-- pv_equiv track=rewrite | github.com/Real1236/LeetcodePython | leetcode/editor/en/WTA/achan625_session2_q2.py | isCool
-- ===== SOURCE A (Python) =====
-- def isCool(s: str) -> bool:
--     stack = []
--     for c in s:
--         if c == "c":
--             if len(stack) < 2 or stack[-1] != "b" or stack[-2] != "a":
--                 return False
--             stack.pop()
--             stack.pop()
--         elif c == "a" or c == "b":
--             stack.append(c)
--         else:
--             return False
--
--     return not stack
-- ===== SOURCE B (Python) =====
-- def isCool(s: str) -> bool:
--     # String-rewriting reducer: repeatedly delete the leftmost "abc" until none remains.
--     i = s.find("abc")
--     while i != -1:
--         s = s[:i] + s[i + 3:]
--         i = s.find("abc")
--     return s == ""
-- ===== Notes on version B (the rewrite author's own statement) =====
-- stated objective: alternative
-- what changed: Replaces A's single left-to-right stack pass with a string-rewriting reducer that repeatedly deletes the leftmost 'abc' substring until none remains and accepts iff the string is empty.
import Mathlib
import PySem

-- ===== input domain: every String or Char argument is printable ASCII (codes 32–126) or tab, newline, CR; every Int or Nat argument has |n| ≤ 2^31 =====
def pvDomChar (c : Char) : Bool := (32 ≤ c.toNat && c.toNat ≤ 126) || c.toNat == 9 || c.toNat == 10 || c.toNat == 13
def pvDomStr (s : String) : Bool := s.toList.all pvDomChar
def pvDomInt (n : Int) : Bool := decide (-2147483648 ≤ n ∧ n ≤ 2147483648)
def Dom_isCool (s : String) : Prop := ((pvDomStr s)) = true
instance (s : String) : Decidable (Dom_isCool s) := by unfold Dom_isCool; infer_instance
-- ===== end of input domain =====

-- B replaces A's single stack pass by repeated deletion of the leftmost "abc" substring (alternative algorithm, not faster).


-- ===== PORT A =====
-- one iteration of A's for-loop: none = "return False" has happened
def isCoolStep (st : Option (List Char)) (c : Char) : Option (List Char) :=
  match st with
  | none => none
  | some stack =>
    if c = 'c' then
      if stack.length < 2 ∨ PySem.List.pyGet? stack (-1) ≠ some 'b'
          ∨ PySem.List.pyGet? stack (-2) ≠ some 'a' then none
      else some stack.dropLast.dropLast        -- stack.pop(); stack.pop()
    else if c = 'a' ∨ c = 'b' then some (stack ++ [c])
    else none

def isCool (s : String) : Bool :=
  match s.toList.foldl isCoolStep (some []) with
  | none => false
  | some stack => stack.isEmpty                -- not stack

-- ===== PORT B =====
-- the while loop of Source B, on the code points: delete the leftmost "abc" until s.find("abc") == -1
def isCoolLoop (cs : List Char) : List Char :=
  if h : PySem.Chars.find cs ['a', 'b', 'c'] = -1 then cs
  else
    isCoolLoop (PySem.Chars.slice cs none (some (PySem.Chars.find cs ['a', 'b', 'c']))
      ++ PySem.Chars.slice cs (some (PySem.Chars.find cs ['a', 'b', 'c'] + 3)) none)
  termination_by cs.length
  decreasing_by
    have h0 : 0 ≤ PySem.Chars.find cs ['a', 'b', 'c'] := by
      rcases lt_or_eq_of_le (PySem.Chars.neg_one_le_find cs ['a', 'b', 'c']) with h' | h'
      · omega
      · exact absurd h'.symm h
    have hspec := (PySem.Chars.find_spec (s := cs) (sub := ['a', 'b', 'c']) h0).1
    have hlen : (PySem.Chars.find cs ['a', 'b', 'c']).toNat + 3 ≤ cs.length := by
      have h3 := hspec.length_le
      simp only [List.length_cons, List.length_nil, List.length_drop] at h3
      omega
    rw [PySem.Chars.slice_eq_listSlice, PySem.Chars.slice_eq_listSlice,
        PySem.List.slice_to _ h0, PySem.List.slice_from _ (by omega)]
    simp only [List.length_append, List.length_take, List.length_drop]
    omega

def isCool_alt (s : String) : Bool :=
  isCoolLoop s.toList == []                    -- s == ""

-- ===== PRECONDITION & SPEC =====
def Spec_isCool (s : String) (out : Bool) : Prop := out = isCool_alt s
instance (s : String) (out : Bool) : Decidable (Spec_isCool s out) := by unfold Spec_isCool; infer_instance

-- ===== CLAIM (what is proved, stated in full; the proofs are below) =====
def Claim_equal_isCool : Prop := ∀ (s : String), Dom_isCool s → Spec_isCool s (isCool s)

-- ===== LEMMAS AND PROOFS =====

theorem pyGet_snoc2_neg_one {α : Type} (w : List α) (x y : α) :
    PySem.List.pyGet? (w ++ [x, y]) (-1) = some y := by
  have hn : (w ++ [x, y]).length = w.length + 2 := by simp
  unfold PySem.List.pyGet? PySem.List.pyIdx?
  rw [hn, if_neg (by norm_num), if_pos (by push_cast; omega)]
  have hi : w.length + 2 - (-(-1 : Int)).toNat = w.length + 1 := by norm_num
  rw [hi]
  simp

theorem pyGet_snoc2_neg_two {α : Type} (w : List α) (x y : α) :
    PySem.List.pyGet? (w ++ [x, y]) (-2) = some x := by
  have hn : (w ++ [x, y]).length = w.length + 2 := by simp
  unfold PySem.List.pyGet? PySem.List.pyIdx?
  rw [hn, if_neg (by norm_num), if_pos (by push_cast; omega)]
  have hi : w.length + 2 - (-(-2 : Int)).toNat = w.length := by
    have : (-(-2 : Int)).toNat = 2 := by decide
    omega
  rw [hi]
  simp

theorem foldl_isCoolStep_none (l : List Char) : l.foldl isCoolStep none = none := by
  induction l with
  | nil => rfl
  | cons c l ih => simpa [isCoolStep] using ih

-- processing 'a'::'b'::'c' returns the stack to where it started
theorem foldl_isCoolStep_abc (st : Option (List Char)) (v : List Char) :
    ('a' :: 'b' :: 'c' :: v).foldl isCoolStep st = v.foldl isCoolStep st := by
  cases st with
  | none => simp [List.foldl_cons, isCoolStep]
  | some w =>
    have h1 : isCoolStep (some w) 'a' = some (w ++ ['a']) := by simp [isCoolStep]
    have h2 : isCoolStep (some (w ++ ['a'])) 'b' = some (w ++ ['a', 'b']) := by
      simp [isCoolStep]
    have h3 : isCoolStep (some (w ++ ['a', 'b'])) 'c' = some w := by
      have hb := pyGet_snoc2_neg_one w 'a' 'b'
      have ha := pyGet_snoc2_neg_two w 'a' 'b'
      simp [isCoolStep, hb, ha]
    simp only [List.foldl_cons, h1, h2, h3]

-- deleting one occurrence of "abc" does not change A's pass
theorem foldl_isCoolStep_delete (u v : List Char) :
    (u ++ 'a' :: 'b' :: 'c' :: v).foldl isCoolStep (some []) =
      (u ++ v).foldl isCoolStep (some []) := by
  rw [List.foldl_append, List.foldl_append, foldl_isCoolStep_abc]

-- a run of a/b's piles up on the stack unchanged
theorem foldl_isCoolStep_ab (p : List Char) (w : List Char)
    (hp : ∀ c ∈ p, c = 'a' ∨ c = 'b') :
    p.foldl isCoolStep (some w) = some (w ++ p) := by
  induction p generalizing w with
  | nil => simp
  | cons c p ih =>
    have hc := hp c (by simp)
    have hcc : ¬ c = 'c' := by rcases hc with h | h <;> simp [h]
    rw [List.foldl_cons, show isCoolStep (some w) c = some (w ++ [c]) by
      simp [isCoolStep, hcc, hc], ih (w ++ [c]) (fun c' h' => hp c' (by simp [h']))]
    simp

theorem dropWhile_cons_head {α : Type} (p : α → Bool) (l : List α) (d : α) (q : List α)
    (h : l.dropWhile p = d :: q) : p d = false := by
  induction l with
  | nil => simp at h
  | cons a l ih =>
    by_cases hp : p a
    · rw [List.dropWhile_cons, if_pos hp] at h; exact ih h
    · rw [List.dropWhile_cons, if_neg hp] at h
      cases h; simpa using hp

-- a nonempty string accepted by A's pass contains "abc"
theorem accept_has_abc (cs : List Char) (hne : cs ≠ [])
    (h : cs.foldl isCoolStep (some []) = some []) : ['a', 'b', 'c'] <:+: cs := by
  set P : Char → Bool := fun c => c == 'a' || c == 'b' with hP
  have hsplit : cs.takeWhile P ++ cs.dropWhile P = cs := List.takeWhile_append_dropWhile
  have htw : ∀ c ∈ cs.takeWhile P, c = 'a' ∨ c = 'b' := by
    intro c hc
    have := List.mem_takeWhile_imp hc
    simpa [hP] using this
  cases hdw : cs.dropWhile P with
  | nil =>
    exfalso
    have hcs := hsplit
    rw [hdw, List.append_nil] at hcs
    have hall : cs.foldl isCoolStep (some []) = some cs := by
      rw [← hcs, foldl_isCoolStep_ab _ [] htw, List.nil_append]
    rw [hall] at h
    injection h with h
    exact hne h
  | cons d q =>
    have hPd : P d = false := dropWhile_cons_head P cs d q hdw
    have hd : ¬ (d = 'a' ∨ d = 'b') := by
      intro hor; rcases hor with h' | h' <;> simp [hP, h'] at hPd
    have hpass : cs.foldl isCoolStep (some []) =
        (d :: q).foldl isCoolStep (some (cs.takeWhile P)) := by
      conv_lhs => rw [← hsplit, hdw]
      rw [List.foldl_append, foldl_isCoolStep_ab _ [] htw]
      simp
    by_cases hdc : d = 'c'
    · subst hdc
      set t := cs.takeWhile P with ht
      by_cases hcond : t.length < 2 ∨ PySem.List.pyGet? t (-1) ≠ some 'b'
          ∨ PySem.List.pyGet? t (-2) ≠ some 'a'
      · exfalso
        rw [hpass, List.foldl_cons, show isCoolStep (some t) 'c' = none by
          simp [isCoolStep]
          intro h1 h2
          rcases hcond with hc | hc | hc
          · omega
          · exact absurd h2 hc
          · exact hc, foldl_isCoolStep_none] at h
        exact absurd h (by simp)
      · push Not at hcond
        obtain ⟨hlen, hb, ha⟩ := hcond
        -- the stack t ends with "ab", so cs contains "abc"
        have h2 : 2 ≤ t.length := by omega
        have hbv : t[t.length - 1]? = some 'b' := by
          unfold PySem.List.pyGet? PySem.List.pyIdx? at hb
          rw [if_neg (by norm_num), if_pos (by omega)] at hb
          simpa using hb
        have hav : t[t.length - 2]? = some 'a' := by
          unfold PySem.List.pyGet? PySem.List.pyIdx? at ha
          rw [if_neg (by norm_num), if_pos (by omega)] at ha
          simpa using ha
        have hdrop : t.drop (t.length - 2) = ['a', 'b'] := by
          apply List.ext_getElem?
          intro j
          match j with
          | 0 =>
            rw [List.getElem?_drop, show t.length - 2 + 0 = t.length - 2 by omega]
            simpa using hav
          | 1 =>
            rw [List.getElem?_drop, show t.length - 2 + 1 = t.length - 1 by omega]
            simpa using hbv
          | (n + 2) =>
            rw [List.getElem?_drop]
            have : t.length ≤ t.length - 2 + (n + 2) := by omega
            simp [List.getElem?_eq_none this]
        have hts : t = t.take (t.length - 2) ++ ['a', 'b'] := by
          rw [← hdrop, List.take_append_drop]
        refine ⟨t.take (t.length - 2), q, ?_⟩
        conv_rhs => rw [← hsplit, hdw]
        conv_rhs => rw [hts]
        simp
    · exfalso
      rw [hpass, List.foldl_cons, show isCoolStep (some (cs.takeWhile P)) d = none by
        simp [isCoolStep, hdc, hd], foldl_isCoolStep_none] at h
      exact absurd h (by simp)

-- A's verdict is invariant under B's loop, and on the loop's fixed point both agree
theorem main_loop (cs : List Char) :
    (match cs.foldl isCoolStep (some []) with
      | none => false
      | some stack => stack.isEmpty) = (isCoolLoop cs == []) := by
  induction cs using isCoolLoop.induct with
  | case1 cs h =>
    rw [isCoolLoop, dif_pos h]
    by_cases hcs : cs = []
    · subst hcs; rfl
    · have hinf : ¬ ['a', 'b', 'c'] <:+: cs := (PySem.Chars.find_eq_neg_one_iff cs _).mp h
      cases hp : cs.foldl isCoolStep (some []) with
      | none => simp [hcs]
      | some st =>
        have hst : st ≠ [] := by rintro rfl; exact hinf (accept_has_abc cs hcs hp)
        have h1 : st.isEmpty = false := by
          cases st with
          | nil => exact absurd rfl hst
          | cons a l => rfl
        have h2 : (cs == []) = false := by
          cases cs with
          | nil => exact absurd rfl hcs
          | cons a l => rfl
        show st.isEmpty = (cs == [])
        rw [h1, h2]
  | case2 cs h ih =>
    rw [isCoolLoop, dif_neg h]
    have h0 : 0 ≤ PySem.Chars.find cs ['a', 'b', 'c'] := by
      rcases lt_or_eq_of_le (PySem.Chars.neg_one_le_find cs ['a', 'b', 'c']) with h' | h'
      · omega
      · exact absurd h'.symm h
    set i := PySem.Chars.find cs ['a', 'b', 'c'] with hi
    have hpre := (PySem.Chars.find_spec (s := cs) (sub := ['a', 'b', 'c']) h0).1
    obtain ⟨v, hv⟩ := hpre
    rw [← hi] at hv
    have hslice : PySem.Chars.slice cs none (some i) ++ PySem.Chars.slice cs (some (i + 3)) none
        = cs.take i.toNat ++ v := by
      rw [PySem.Chars.slice_eq_listSlice, PySem.Chars.slice_eq_listSlice,
          PySem.List.slice_to _ h0, PySem.List.slice_from _ (by omega)]
      congr 1
      have hdd : List.drop ((i + 3).toNat) cs = List.drop 3 (List.drop i.toNat cs) := by
        rw [List.drop_drop]
        congr 1
        omega
      rw [hdd, ← hv]
      simp
    have hcs : cs = cs.take i.toNat ++ 'a' :: 'b' :: 'c' :: v := by
      conv_lhs => rw [← List.take_append_drop i.toNat cs]
      rw [← hv]
      rfl
    rw [hslice] at ih
    rw [hslice, show cs.foldl isCoolStep (some []) =
        (cs.take i.toNat ++ v).foldl isCoolStep (some []) by
      conv_lhs => rw [hcs]
      exact foldl_isCoolStep_delete _ v]
    exact ih

-- ===== VERDICT (by name: the statement is the Claim_ definition above) =====
theorem isCool_spec : Claim_equal_isCool := by
  intro s _
  unfold Spec_isCool isCool isCool_alt
  exact main_loop s.toList
-- pv_equiv track=rewrite | github.com/dadosjusbr/coletores | mprn/src/crawler.py | links_remuneration
-- ===== SOURCE A (Python) =====
-- baseURL = "http://transparencia.mprn.mp.br/Arquivos/C0007/"
--
-- def links_remuneration(month, year):
--     # A formação do link possui um código referente a cada mês
--     cod_2018 = {
--         '1': "21203",
--         '2': "21323",
--         '3': "21398",
--         '4': "22561",
--         '5': "23763",
--         '6': "23897",
--         '7': "24080",
--         '8': "24198",
--         '9': "24344",
--         '10': "25526",
--         '11': "27659",
--         '12': "29710",
--     }
--
--     cod_2019 = {
--         '1': "30860",
--         '2': "31960",
--         '3': "34312",
--         '4': "34491",
--         '5': "34618",
--         '6': "35780",
--         '7': "36832",
--         '8': "37994",
--         '9': "38166",
--         '10': "39353",
--         '11': "40516",
--         '12': "41799",
--     }
--
--     cod_2020 = {
--         '1': "41800",
--         '2': "41849",
--         '3': "41918",
--         '4': "42095",
--         '5': "42174",
--         '6': "42299",
--         '7': "43434",
--         '8': "43558",
--         '9': "43645",
--         '10': "44741",
--         '11': "45874",
--         '12': "47869",
--     }
--     cod_2021 = {
--         '1': "48049",
--         '2': "48235",
--         '3': "48344",
--         '4': "48525",
--         '5': "48664",
--         '6': "48786",
--         '7': "48905",
--         '8': "",
--         '9': "",
--         '10': "",
--         '11': "",
--         '12': "",
--     }
--     links_type = {}
--     link = ""
--     if year == "2018":
--         for key in cod_2018:
--
--             if month.zfill(2) == key.zfill(2):
--                 link = baseURL + year + '/R0082/' + cod_2018[key] + '.ods'
--                 links_type["Membros ativos"] = link
--
--     elif year == "2019":
--         for key in cod_2019:
--             if month.zfill(2) == key.zfill(2):
--                 link = baseURL + year + '/R0082/' + cod_2019[key] + '.ods'
--                 links_type["Membros ativos"] = link
--
--     elif year == "2020":
--         for key in cod_2020:
--             if month.zfill(2) == key.zfill(2):
--                 link = baseURL + year + '/R0082/' + cod_2020[key] + '.ods'
--                 links_type["Membros ativos"] = link
--
--     elif year == "2021":
--         for key in cod_2021:
--             if month.zfill(2) == key.zfill(2):
--                 link = baseURL + year + '/R0082/' + cod_2021[key] + '.ods'
--                 links_type["Membros ativos"] = link
--
--     return links_type
-- ===== SOURCE B (Python) =====
-- baseURL = "http://transparencia.mprn.mp.br/Arquivos/C0007/"
--
-- # one flat list of the 48 month codes, row-major by year (2018..2021), Jan..Dec
-- _CODS = [
--     "21203", "21323", "21398", "22561", "23763", "23897",
--     "24080", "24198", "24344", "25526", "27659", "29710",
--     "30860", "31960", "34312", "34491", "34618", "35780",
--     "36832", "37994", "38166", "39353", "40516", "41799",
--     "41800", "41849", "41918", "42095", "42174", "42299",
--     "43434", "43558", "43645", "44741", "45874", "47869",
--     "48049", "48235", "48344", "48525", "48664", "48786",
--     "48905", "", "", "", "", "",
-- ]
--
--
-- def links_remuneration(month, year):
--     # validate the month format arithmetically instead of scanning key dicts:
--     # after zero-padding it must be exactly two digits with value 1..12
--     m = month.zfill(2)
--     if len(m) != 2 or not m.isdigit():
--         return {}
--     mi = int(m)
--     if not (1 <= mi <= 12):
--         return {}
--     if year not in ("2018", "2019", "2020", "2021"):
--         return {}
--     cod = _CODS[(int(year) - 2018) * 12 + (mi - 1)]
--     return {"Membros ativos": baseURL + year + '/R0082/' + cod + '.ods'}
-- ===== Notes on version B (the rewrite author's own statement) =====
-- stated objective: alternative
-- what changed: Instead of four per-year dict literals scanned key-by-key with zfill comparisons under an if/elif chain, B validates the zero-padded month arithmetically (two digits, value 1..12), converts month and year to integers, and indexes a single flat 48-entry code list by the computed offset (int(year)-2018)*12 + (int(m)-1).
import Mathlib
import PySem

**Problem**
Scan the records above for the lines holding "-- A's verdict" and "rw [isCoolLoop, dif_neg h]". Transcribe those two and every line between them word for word, and no others.

**Response to the task**
-- A's verdict is invariant under B's loop, and on the loop's fixed point both agree
theorem main_loop (cs : List Char) :
    (match cs.foldl isCoolStep (some []) with
      | none => false
      | some stack => stack.isEmpty) = (isCoolLoop cs == []) := by
  induction cs using isCoolLoop.induct with
  | case1 cs h =>
    rw [isCoolLoop, dif_pos h]
    by_cases hcs : cs = []
    · subst hcs; rfl
    · have hinf : ¬ ['a', 'b', 'c'] <:+: cs := (PySem.Chars.find_eq_neg_one_iff cs _).mp h
      cases hp : cs.foldl isCoolStep (some []) with
      | none => simp [hcs]
      | some st =>
        have hst : st ≠ [] := by rintro rfl; exact hinf (accept_has_abc cs hcs hp)
        have h1 : st.isEmpty = false := by
          cases st with
          | nil => exact absurd rfl hst
          | cons a l => rfl
        have h2 : (cs == []) = false := by
          cases cs with
          | nil => exact absurd rfl hcs
          | cons a l => rfl
        show st.isEmpty = (cs == [])
        rw [h1, h2]
  | case2 cs h ih =>
    rw [isCoolLoop, dif_neg h]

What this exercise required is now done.